Your goal: State, as a number alone, how many lines of the entries contain the word "Bool".

Data items
↓

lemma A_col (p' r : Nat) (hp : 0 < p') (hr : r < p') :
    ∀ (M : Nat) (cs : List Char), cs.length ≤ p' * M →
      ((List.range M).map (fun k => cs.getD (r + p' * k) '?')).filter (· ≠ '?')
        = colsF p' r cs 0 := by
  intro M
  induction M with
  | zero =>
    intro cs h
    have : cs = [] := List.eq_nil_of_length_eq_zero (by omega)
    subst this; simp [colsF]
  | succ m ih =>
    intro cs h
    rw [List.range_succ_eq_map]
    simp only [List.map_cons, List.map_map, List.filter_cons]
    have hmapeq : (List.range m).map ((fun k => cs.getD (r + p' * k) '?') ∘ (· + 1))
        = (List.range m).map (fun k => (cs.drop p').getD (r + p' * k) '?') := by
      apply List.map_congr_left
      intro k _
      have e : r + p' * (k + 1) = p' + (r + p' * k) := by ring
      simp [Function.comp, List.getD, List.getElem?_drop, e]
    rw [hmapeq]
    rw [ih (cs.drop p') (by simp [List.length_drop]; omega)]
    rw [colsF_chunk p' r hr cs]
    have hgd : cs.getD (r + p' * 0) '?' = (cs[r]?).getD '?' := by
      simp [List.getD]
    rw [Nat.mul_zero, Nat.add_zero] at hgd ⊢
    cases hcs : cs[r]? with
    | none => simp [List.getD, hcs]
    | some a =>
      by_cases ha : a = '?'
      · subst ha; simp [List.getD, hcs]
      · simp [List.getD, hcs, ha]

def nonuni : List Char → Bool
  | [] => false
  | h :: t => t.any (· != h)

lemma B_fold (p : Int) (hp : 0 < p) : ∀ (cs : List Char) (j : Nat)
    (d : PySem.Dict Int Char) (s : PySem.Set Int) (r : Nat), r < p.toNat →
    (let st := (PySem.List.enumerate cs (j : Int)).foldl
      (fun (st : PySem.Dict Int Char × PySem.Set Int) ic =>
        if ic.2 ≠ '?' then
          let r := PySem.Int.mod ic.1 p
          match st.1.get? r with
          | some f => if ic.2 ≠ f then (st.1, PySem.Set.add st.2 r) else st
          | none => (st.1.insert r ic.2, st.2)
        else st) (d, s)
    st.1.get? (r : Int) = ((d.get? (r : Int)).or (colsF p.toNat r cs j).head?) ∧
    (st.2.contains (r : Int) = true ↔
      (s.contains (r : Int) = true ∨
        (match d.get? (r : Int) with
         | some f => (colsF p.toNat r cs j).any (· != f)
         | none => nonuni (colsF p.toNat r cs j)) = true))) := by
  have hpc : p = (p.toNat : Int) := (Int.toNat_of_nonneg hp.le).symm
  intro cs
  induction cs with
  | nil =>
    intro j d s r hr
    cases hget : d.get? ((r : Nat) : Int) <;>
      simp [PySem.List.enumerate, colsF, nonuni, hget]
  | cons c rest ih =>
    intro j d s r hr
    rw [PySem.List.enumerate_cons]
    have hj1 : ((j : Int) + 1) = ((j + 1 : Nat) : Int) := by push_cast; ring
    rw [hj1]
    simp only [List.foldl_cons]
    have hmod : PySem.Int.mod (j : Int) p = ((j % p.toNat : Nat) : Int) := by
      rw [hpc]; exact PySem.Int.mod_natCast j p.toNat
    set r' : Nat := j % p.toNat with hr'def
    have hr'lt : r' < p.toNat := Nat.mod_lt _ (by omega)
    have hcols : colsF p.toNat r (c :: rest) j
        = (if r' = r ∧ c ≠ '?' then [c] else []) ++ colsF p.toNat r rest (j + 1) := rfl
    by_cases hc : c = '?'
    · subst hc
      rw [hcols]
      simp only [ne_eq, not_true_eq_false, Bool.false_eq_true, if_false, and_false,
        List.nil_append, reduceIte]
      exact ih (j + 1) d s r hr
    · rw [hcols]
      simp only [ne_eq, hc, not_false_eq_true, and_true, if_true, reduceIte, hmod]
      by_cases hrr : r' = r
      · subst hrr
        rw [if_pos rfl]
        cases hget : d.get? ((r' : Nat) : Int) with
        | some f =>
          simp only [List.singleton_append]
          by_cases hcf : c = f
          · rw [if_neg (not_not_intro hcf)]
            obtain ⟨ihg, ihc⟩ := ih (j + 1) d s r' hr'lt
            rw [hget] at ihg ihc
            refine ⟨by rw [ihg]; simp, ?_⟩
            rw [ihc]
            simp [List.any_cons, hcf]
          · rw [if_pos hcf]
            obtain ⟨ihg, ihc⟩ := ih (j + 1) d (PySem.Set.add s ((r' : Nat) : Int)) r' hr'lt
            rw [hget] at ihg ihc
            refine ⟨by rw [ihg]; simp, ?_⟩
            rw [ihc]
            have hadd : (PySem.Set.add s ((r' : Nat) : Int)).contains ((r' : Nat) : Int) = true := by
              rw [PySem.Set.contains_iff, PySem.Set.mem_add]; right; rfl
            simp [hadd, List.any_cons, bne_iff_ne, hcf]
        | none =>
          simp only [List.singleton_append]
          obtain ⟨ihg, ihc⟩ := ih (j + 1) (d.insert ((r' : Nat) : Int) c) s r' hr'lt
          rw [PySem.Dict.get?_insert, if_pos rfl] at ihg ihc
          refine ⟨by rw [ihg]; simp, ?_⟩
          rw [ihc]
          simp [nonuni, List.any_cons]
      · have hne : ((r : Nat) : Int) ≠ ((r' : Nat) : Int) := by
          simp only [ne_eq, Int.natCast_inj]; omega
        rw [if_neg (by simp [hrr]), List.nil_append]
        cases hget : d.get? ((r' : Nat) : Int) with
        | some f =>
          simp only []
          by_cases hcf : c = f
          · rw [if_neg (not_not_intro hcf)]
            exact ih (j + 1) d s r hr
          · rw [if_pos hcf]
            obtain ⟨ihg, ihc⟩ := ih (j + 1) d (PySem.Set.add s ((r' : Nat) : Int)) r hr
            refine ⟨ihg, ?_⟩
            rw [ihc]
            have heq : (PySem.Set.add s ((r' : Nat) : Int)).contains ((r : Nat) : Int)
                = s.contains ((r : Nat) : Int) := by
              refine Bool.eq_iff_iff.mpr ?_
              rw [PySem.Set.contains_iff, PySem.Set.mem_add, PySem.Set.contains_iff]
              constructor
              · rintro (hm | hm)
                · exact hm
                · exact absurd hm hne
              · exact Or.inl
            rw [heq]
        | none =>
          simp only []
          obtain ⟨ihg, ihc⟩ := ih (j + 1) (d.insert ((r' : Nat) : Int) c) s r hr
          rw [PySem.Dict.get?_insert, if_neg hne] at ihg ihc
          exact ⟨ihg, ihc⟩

↑

Result for this task: 3